As you probably all know, it absolutely tipped down on Friday. We had one absentee - a hospital appointment is no excuse when we are building something as important as this - and the two that turned up for work had to resort to heavy duty rainwear and an extended tea session in the cabin, until there was a slight reduction in the downpour. But not a cessation of course.
First, a quick look at the P1 roof.
The corrugated iron sheets, painted with 4 coats of paint, now go all the way down.
Strangely, it seemed to us, there was no curtain of water at the bottom. We don't know where all the water in the corrugations went.
As we couldn't paint, nor use electrical equipment such as drills to fix further sheets, we decided to manufacture more dagger boards in the dry.
Here is Neal taking a pattern off an existing board. We still have the intermediate landing and lower half of P2 to equip.
We then retired to the workshop to cut out the basic shapes of the 25 or so we still need.
It's dry in here too.
A supply of painted T&G board was readied earlier and is in storage for this very moment.
We peeked out of the door and found the source moving towards us - the Peak. It was a fire and drive course, without the 'fire' bit.
The departure was a bit of a non event, so a video of it was started but soon deleted again. No roar, no splutter, no 'Tractor' type growl. Just a slow forward progression until all you heard was the click of the carriage wheels on the joints.
The enormous length of this monster is very striking though, so for the still photographer it is clearly attractive.
After a welcome lunch in the dry in the mess hut, we renewed our sawing activities, until Neal had made up two nice big piles of dagger boards.
These were squirrelled away in his van, for further treatment at home (cutting the slot and drilling the holes, then primering the sawn edges.)
After that, we called it a day. A wet day.
Saturday on the Defford straight.
The rainy Friday eventually dried out, but as the sun set a very menacing looking cloud began to surge over the Cotswolds edge:
Major puddles everywhere first thing on Saturday. But with a stroke of luck it didn't affect us too badly, as Saturday was the day of our bi-annual personal track safety exam, so we stayed in the mess room and studied.
Amazingly, just as we completed the exams, the sky slowly cleared and we set off for the Defford straight in the two Landies with the genny and tools.
The Defford straight is the long stretch between Hayles Abbey Halt and Chicken Curve, in the far distance in this picture.

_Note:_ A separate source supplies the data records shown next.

-- pv_equiv track=rewrite | github.com/nforesperance/Search-Engine | search_app/filter.py | getElement
-- ===== SOURCE A (Python) =====
-- def getElement(search,elts):
--     arr = []
--     for elt in elts:
--         if search in elt:
--             arr.append(elt)
--     if len(arr)>0:
--         max = len(arr[0])
--         elt = arr[0]
--         for s in arr:
--             if len(s)>max:
--                 max = len(s)
--                 elt = s
--         return elt
--     else:
--         return ""
-- ===== SOURCE B (Python) =====
-- def getElement(search, elts):
--     best = None
--     best_len = -1
--     for elt in elts:
--         if search in elt:
--             if len(elt) > best_len:
--                 best = elt
--                 best_len = len(elt)
--     return best if best is not None else ""
-- ===== Notes on version B (the rewrite author's own statement) =====
-- stated objective: simpler
-- what changed: Single pass with a running best/best_len accumulator instead of building a filtered list and then scanning it for the longest element.
import Mathlib
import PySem

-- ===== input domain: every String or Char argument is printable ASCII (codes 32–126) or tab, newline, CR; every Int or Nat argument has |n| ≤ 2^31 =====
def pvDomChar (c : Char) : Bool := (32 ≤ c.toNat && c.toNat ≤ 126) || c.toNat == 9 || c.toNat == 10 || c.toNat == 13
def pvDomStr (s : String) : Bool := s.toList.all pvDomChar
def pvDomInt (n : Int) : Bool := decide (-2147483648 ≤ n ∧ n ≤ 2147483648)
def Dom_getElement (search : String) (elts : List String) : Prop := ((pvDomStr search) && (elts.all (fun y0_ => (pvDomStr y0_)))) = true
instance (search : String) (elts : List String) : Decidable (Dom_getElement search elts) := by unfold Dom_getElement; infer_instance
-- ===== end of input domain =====

-- B: single pass with a running best/best_len accumulator instead of A's build-filtered-list-then-scan (objective: simpler).
-- ===== PORT A =====
def getElement (search : String) (elts : List String) : String :=
  let arr := elts.foldl (fun arr elt => if PySem.Str.isIn search elt then arr ++ [elt] else arr) []
  match arr with
  | [] => ""
  | a :: _ =>
    (arr.foldl (fun st s => if PySem.Str.len s > st.1 then (PySem.Str.len s, s) else st)
      (PySem.Str.len a, a)).2

-- ===== PORT B =====
def getElement_alt (search : String) (elts : List String) : String :=
  let st := elts.foldl
    (fun st elt =>
      if PySem.Str.isIn search elt then
        if ((PySem.Str.len elt : Int) > st.2) then (some elt, (PySem.Str.len elt : Int)) else st
      else st)
    ((none : Option String), (-1 : Int))
  match st.1 with
  | some b => b
  | none => ""

-- ===== PRECONDITION & SPEC =====
def Spec_getElement (search : String) (elts : List String) (out : String) : Prop := out = getElement_alt search elts
instance (search : String) (elts : List String) (out : String) : Decidable (Spec_getElement search elts out) := by unfold Spec_getElement; infer_instance

-- ===== CLAIM (what is proved, stated in full; the proofs are below) =====
def Claim_equal_getElement : Prop := ∀ (search : String) (elts : List String), Dom_getElement search elts → Spec_getElement search elts (getElement search elts)

-- ===== LEMMAS AND PROOFS =====

-- ===== VERDICT (by name: the statement is the Claim_ definition above) =====
-- skip-nonmatching fold = fold over the filtered list
theorem fold_skip_eq_filter {α β : Type} (c : β → Bool) (g : α → β → α) :
    ∀ (l : List β) (st : α),
      l.foldl (fun st x => if c x then g st x else st) st = (l.filter c).foldl g st := by
  intro l
  induction l with
  | nil => intro st; simp
  | cons x t ih =>
    intro st
    by_cases h : c x = true <;> simp [List.filter, h, ih]

-- B's inner fold from (some e, len e) tracks A's max-scan fold from (len e, e)
theorem inner_tracks (t : List String) : ∀ (e : String),
    t.foldl (fun st elt =>
        if ((PySem.Str.len elt : Int) > st.2) then (some elt, (PySem.Str.len elt : Int)) else st)
      ((some e : Option String), (PySem.Str.len e : Int))
    = (some (t.foldl (fun st s => if PySem.Str.len s > st.1 then (PySem.Str.len s, s) else st)
          (PySem.Str.len e, e)).2,
       ((t.foldl (fun st s => if PySem.Str.len s > st.1 then (PySem.Str.len s, s) else st)
          (PySem.Str.len e, e)).1 : Int)) := by
  induction t with
  | nil => intro e; simp
  | cons s t ih =>
    intro e
    by_cases h : PySem.Str.len s > PySem.Str.len e
    · simp only [List.foldl_cons, if_pos h]
      exact ih s
    · simp only [List.foldl_cons, if_neg h]
      exact ih e

theorem getElement_spec : Claim_equal_getElement := by
  intro search elts _
  unfold Spec_getElement getElement getElement_alt
  rw [PySem.List.foldl_append_if_eq_filter, fold_skip_eq_filter]
  simp only [List.nil_append]
  cases h : elts.filter (fun elt => PySem.Str.isIn search elt) with
  | nil => simp
  | cons a t =>
    simp only [List.foldl_cons]
    have hfirst : (if ((PySem.Str.len a : Int) > (-1 : Int))
        then ((some a : Option String), (PySem.Str.len a : Int))
        else ((none : Option String), (-1 : Int)))
        = ((some a : Option String), (PySem.Str.len a : Int)) := by
      have : (0 : Int) ≤ (PySem.Str.len a : Int) := Int.natCast_nonneg _
      simp; omega
    rw [hfirst, inner_tracks]
    simp
def calculate_panels_alt (panel_width : Int) (panel_height : Int) (roof_width : Int) (roof_height : Int) : Int :=
  calc_loop (2 * (roof_width * roof_height).toNat + 1)
    [(panel_width, panel_height, roof_width, roof_height)] 0

-- ===== PRECONDITION & SPEC =====
-- Pre_ excludes inputs with a nonpositive panel dimension that the top-level guard does not reject:
-- there the Python A divides by zero (ZeroDivisionError) or usually recurses without bound
-- (RecursionError); on the negative corners where the recursion happens to terminate A returns
-- a (meaningless) value and B returns the same one anyway.
def Pre_calculate_panels (panel_width : Int) (panel_height : Int) (roof_width : Int) (roof_height : Int) : Prop :=
  (0 < panel_width ∧ 0 < panel_height) ∨ panel_height > roof_height ∨ panel_width > roof_width
instance (panel_width : Int) (panel_height : Int) (roof_width : Int) (roof_height : Int) : Decidable (Pre_calculate_panels panel_width panel_height roof_width roof_height) := by unfold Pre_calculate_panels; infer_instance

def pvWitness_calculate_panels : Int × Int × Int × Int := (2, 3, 10, 7)

def Spec_calculate_panels (panel_width : Int) (panel_height : Int) (roof_width : Int) (roof_height : Int) (out : Int) : Prop := out = calculate_panels_alt panel_width panel_height roof_width roof_height
instance (panel_width : Int) (panel_height : Int) (roof_width : Int) (roof_height : Int) (out : Int) : Decidable (Spec_calculate_panels panel_width panel_height roof_width roof_height out) := by unfold Spec_calculate_panels; infer_instance

-- ===== CLAIM (what is proved, stated in full; the proofs are below) =====
def Claim_equal_calculate_panels : Prop := ∀ (panel_width : Int) (panel_height : Int) (roof_width : Int) (roof_height : Int), Dom_calculate_panels panel_width panel_height roof_width roof_height → Pre_calculate_panels panel_width panel_height roof_width roof_height → Spec_calculate_panels panel_width panel_height roof_width roof_height (calculate_panels panel_width panel_height roof_width roof_height)

-- ===== LEMMAS AND PROOFS =====

-- facts about one fitting step (all with positive panel dimensions)
theorem pv_fit_facts (pw ph rw rh : Int) (hpw : 0 < pw) (hph : 0 < ph)
    (hh : ph ≤ rh) (hw : pw ≤ rw) :
    ph ≤ (rh / ph) * ph ∧ (rh / ph) * ph ≤ rh ∧ rh - (rh / ph) * ph < ph ∧
    pw ≤ (rw / pw) * pw ∧ (rw / pw) * pw ≤ rw ∧ rw - (rw / pw) * pw < pw := by
  have h1 := Int.ediv_add_emod rh ph
  have h2 := Int.emod_nonneg rh (by omega : ph ≠ 0)
  have h3 := Int.emod_lt_of_pos rh hph
  have h4 := Int.ediv_add_emod rw pw
  have h5 := Int.emod_nonneg rw (by omega : pw ≠ 0)
  have h6 := Int.emod_lt_of_pos rw hpw
  have hq1 : 1 ≤ rh / ph := by
    rw [Int.le_ediv_iff_mul_le hph]; omega
  have hq2 : 1 ≤ rw / pw := by
    rw [Int.le_ediv_iff_mul_le hpw]; omega
  refine ⟨?_, by nlinarith, by nlinarith, ?_, by nlinarith, by nlinarith⟩
  · nlinarith
  · nlinarith
-- pv_equiv track=rewrite | github.com/kdmartin1116-boop/sirtry | backend/sample_bills/VB-main/agents/JARVIS/jarvis_agent.py | detect_contradictions
-- ===== SOURCE A (Python) =====
-- def detect_contradictions(clauses):
--     """
--     Enhanced contradiction detection using multiple legal patterns.
--     Looks for various types of legal contradictions and inconsistencies.
--     """
--     contradictions = []
--
--     # Pattern 1: Notwithstanding + subject to (original pattern)
--     for clause in clauses:
--         if 'notwithstanding' in clause.lower() and 'subject to' in clause.lower():
--             contradictions.append({
--                 'type': 'notwithstanding_subject_to',
--                 'clause': clause,
--                 'description': 'Clause contains both "notwithstanding" and "subject to" which may create conflicting obligations'
--             })
--
--     # Pattern 2: Shall + may in same clause (conflicting obligation levels)
--     for clause in clauses:
--         if 'shall' in clause.lower() and 'may' in clause.lower():
--             contradictions.append({
--                 'type': 'shall_may_conflict',
--                 'clause': clause,
--                 'description': 'Clause mixes mandatory ("shall") and permissive ("may") language'
--             })
--
--     # Pattern 3: Prohibited + permitted/allowed
--     for clause in clauses:
--         clause_lower = clause.lower()
--         if any(word in clause_lower for word in ['prohibited', 'forbidden', 'not permitted']) and \
--            any(word in clause_lower for word in ['permitted', 'allowed', 'authorized']):
--             contradictions.append({
--                 'type': 'prohibition_permission_conflict',
--                 'clause': clause,
--                 'description': 'Clause contains conflicting prohibition and permission language'
--             })
--
--     # Pattern 4: Cross-clause contradictions (basic version)
--     for i, clause1 in enumerate(clauses):
--         for j, clause2 in enumerate(clauses[i+1:], i+1):
--             if detect_clause_contradiction(clause1, clause2):
--                 contradictions.append({
--                     'type': 'cross_clause_contradiction',
--                     'clause': f"Clause {i+1}: {clause1} | Clause {j+1}: {clause2}",
--                     'description': 'These clauses appear to contradict each other'
--                 })
--
--     return contradictions
--
-- def detect_clause_contradiction(clause1, clause2):
--     """
--     Detect contradictions between two clauses using keyword analysis.
--     This is a basic implementation that could be enhanced with NLP.
--     """
--     # Convert to lowercase for comparison
--     c1_lower = clause1.lower()
--     c2_lower = clause2.lower()
--
--     # Look for opposite concepts
--     opposites = [
--         (['required', 'mandatory', 'shall', 'must'], ['optional', 'may', 'not required']),
--         (['permitted', 'allowed', 'authorized'], ['prohibited', 'forbidden', 'not allowed']),
--         (['include', 'includes'], ['exclude', 'excludes', 'does not include']),
--         (['before', 'prior to'], ['after', 'following', 'subsequent to'])
--     ]
--
--     for positive_terms, negative_terms in opposites:
--         if any(term in c1_lower for term in positive_terms) and \
--            any(term in c2_lower for term in negative_terms):
--             return True
--         if any(term in c2_lower for term in positive_terms) and \
--            any(term in c1_lower for term in negative_terms):
--             return True
--
--     return False
-- ===== SOURCE B (Python) =====
-- # B: one fused pass computes each clause's single-clause findings and a 8-bit
-- # pos/neg category mask, and groups clause indices into a dict keyed by mask;
-- # cross-clause pairs are then emitted per clause i by scanning only the (<=256)
-- # distinct-mask buckets whose mask conflicts with clause i's mask (O(1) integer
-- # test), instead of re-scanning every other clause's text for all 23 keywords.
--
-- CATEGORIES = [
--     (['required', 'mandatory', 'shall', 'must'], ['optional', 'may', 'not required']),
--     (['permitted', 'allowed', 'authorized'], ['prohibited', 'forbidden', 'not allowed']),
--     (['include', 'includes'], ['exclude', 'excludes', 'does not include']),
--     (['before', 'prior to'], ['after', 'following', 'subsequent to']),
-- ]
--
--
-- def _mask_of(low):
--     m = 0
--     for b, (pos, neg) in enumerate(CATEGORIES):
--         if any(t in low for t in pos):
--             m |= 1 << b
--         if any(t in low for t in neg):
--             m |= 1 << (4 + b)
--     return m
--
--
-- def _conflicts(m1, m2):
--     return (m1 & (m2 >> 4)) != 0 or (m2 & (m1 >> 4)) != 0
--
--
-- def detect_contradictions(clauses):
--     singles1 = []
--     singles2 = []
--     singles3 = []
--     ann = []        # (clause, mask) per index
--     buckets = {}    # mask -> increasing list of clause indices
--     for k, clause in enumerate(clauses):
--         low = clause.lower()
--         if 'notwithstanding' in low and 'subject to' in low:
--             singles1.append({
--                 'type': 'notwithstanding_subject_to',
--                 'clause': clause,
--                 'description': 'Clause contains both "notwithstanding" and "subject to" which may create conflicting obligations'})
--         if 'shall' in low and 'may' in low:
--             singles2.append({
--                 'type': 'shall_may_conflict',
--                 'clause': clause,
--                 'description': 'Clause mixes mandatory ("shall") and permissive ("may") language'})
--         if any(w in low for w in ['prohibited', 'forbidden', 'not permitted']) and \
--            any(w in low for w in ['permitted', 'allowed', 'authorized']):
--             singles3.append({
--                 'type': 'prohibition_permission_conflict',
--                 'clause': clause,
--                 'description': 'Clause contains conflicting prohibition and permission language'})
--         m = _mask_of(low)
--         ann.append((clause, m))
--         buckets.setdefault(m, []).append(k)
--
--     pairs = []
--     for i, (c1, m1) in enumerate(ann):
--         js = []
--         for m2, idxs in buckets.items():
--             if _conflicts(m1, m2):
--                 js.extend(j for j in idxs if j > i)
--         for j in sorted(js):
--             pairs.append({
--                 'type': 'cross_clause_contradiction',
--                 'clause': f"Clause {i+1}: {c1} | Clause {j+1}: {ann[j][0]}",
--                 'description': 'These clauses appear to contradict each other'})
--     return singles1 + singles2 + singles3 + pairs
-- ===== Notes on version B (the rewrite author's own statement) =====
-- stated objective: faster
-- what changed: B replaces A's staged passes and per-pair 23-keyword text rescans by one fused pass that computes each clause's single-clause findings and an 8-bit pos/neg category bitmask while grouping clause indices into a dict keyed by mask, then emits cross-clause pairs per clause by scanning only the conflicting distinct-mask buckets (an O(1) integer test per bucket) and sorting the collected partner indices.
import Mathlib
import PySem
theorem pvOuter_mem (tags tags' : List String) (ps0 : List String) (x : String) :
    x ∈ tags'.foldl (fun parent_tag_names tag_name =>
        ((PySem.List.slice (PySem.Chars.splitOn tag_name.toList [':', ':']) none (some (-1))).foldl
          (pvF tags) (([] : List Char), parent_tag_names)).2) ps0 ↔
      x ∈ ps0 ∨ ∃ s ∈ tags', (∃ k, 1 ≤ k ∧
        k ≤ (PySem.List.slice (PySem.Chars.splitOn s.toList [':', ':']) none (some (-1))).length ∧
        x = String.ofList (List.foldl pvExt []
          ((PySem.List.slice (PySem.Chars.splitOn s.toList [':', ':']) none (some (-1))).take k)) ∧
        x ∈ tags) := by
  induction tags' generalizing ps0 with
  | nil => simp
  | cons s tags' ih =>
    rw [List.foldl_cons, ih, pvInner_mem]
    constructor
    · rintro (( hx | hex) | hex)
      · exact Or.inl hx
      · exact Or.inr ⟨s, by simp, hex⟩
      · obtain ⟨s', hs', hex⟩ := hex
        exact Or.inr ⟨s', by simp [hs'], hex⟩
    · rintro (hx | ⟨s', hs', hex⟩)
      · exact Or.inl (Or.inl hx)
      · rcases List.mem_cons.mp hs' with rfl | hs'
        · exact Or.inl (Or.inr hex)
        · exact Or.inr ⟨s', hs', hex⟩

-- foldl pvExt from the empty accumulator is "join the non-skipped nodes"

theorem pvExt_foldl_ne_nil (cur : List Char) (zs : List (List Char)) (h : cur ≠ []) :
    List.foldl pvExt cur zs = cur ++ zs.flatMap (fun n => ':' :: ':' :: n) := by
  induction zs generalizing cur with
  | nil => simp
  | cons n zs ih =>
    rw [List.foldl_cons]
    have h1 : pvExt cur n = cur ++ ':' :: ':' :: n := by
      unfold pvExt
      rw [if_neg h]
      simp
    rw [h1, ih _ (by simp)]
    simp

Note the new, concrete bridge with handrails.
The same bridge appears in this 1986 picture, now looking back towards Hayles Abbey Halt.
The track from Defford, hence the name, was replaced with standard FB on SHC type concrete sleepers. In the old picture you can see the pots being removed and the bolts extracted. In this condition they were used on the new Winchcombe platforms instead of corbelling bricks.
The replacement track is the one we were working on today. It's pretty good, but suffers from dipped joints along part of it.
Ahead of us a series of dipped joints then. The section improves beyond the tree in the distance.
We divided the 8 volunteers into two groups. One on the Kango hammers and back filling, the others further ahead digging out the next cribs.
Its a bit hard to see, but there are several dips along this bit, our work to come.
On the other hand behind us the rails are nice and level, as this is how they should look.
This is the work we have already done.
We hope somebody notices. Well, we know, anyway.
|Bert Ferrule and Steve on the Kangos. The dynamic duo.|
Slowly we moved down the line, here in almost exactly the same spot as the 1986 picture, and looking the same way towards Hayles.
33 years separate the pictures. It boggles the mind to think about that.
Surely not that tired, Ade? Well, he has a full time job as well you know.
The next one is the subject of some debate.
35006 said goodbye to us, under a cloud of spare steam as she left Winchcombe with a train north.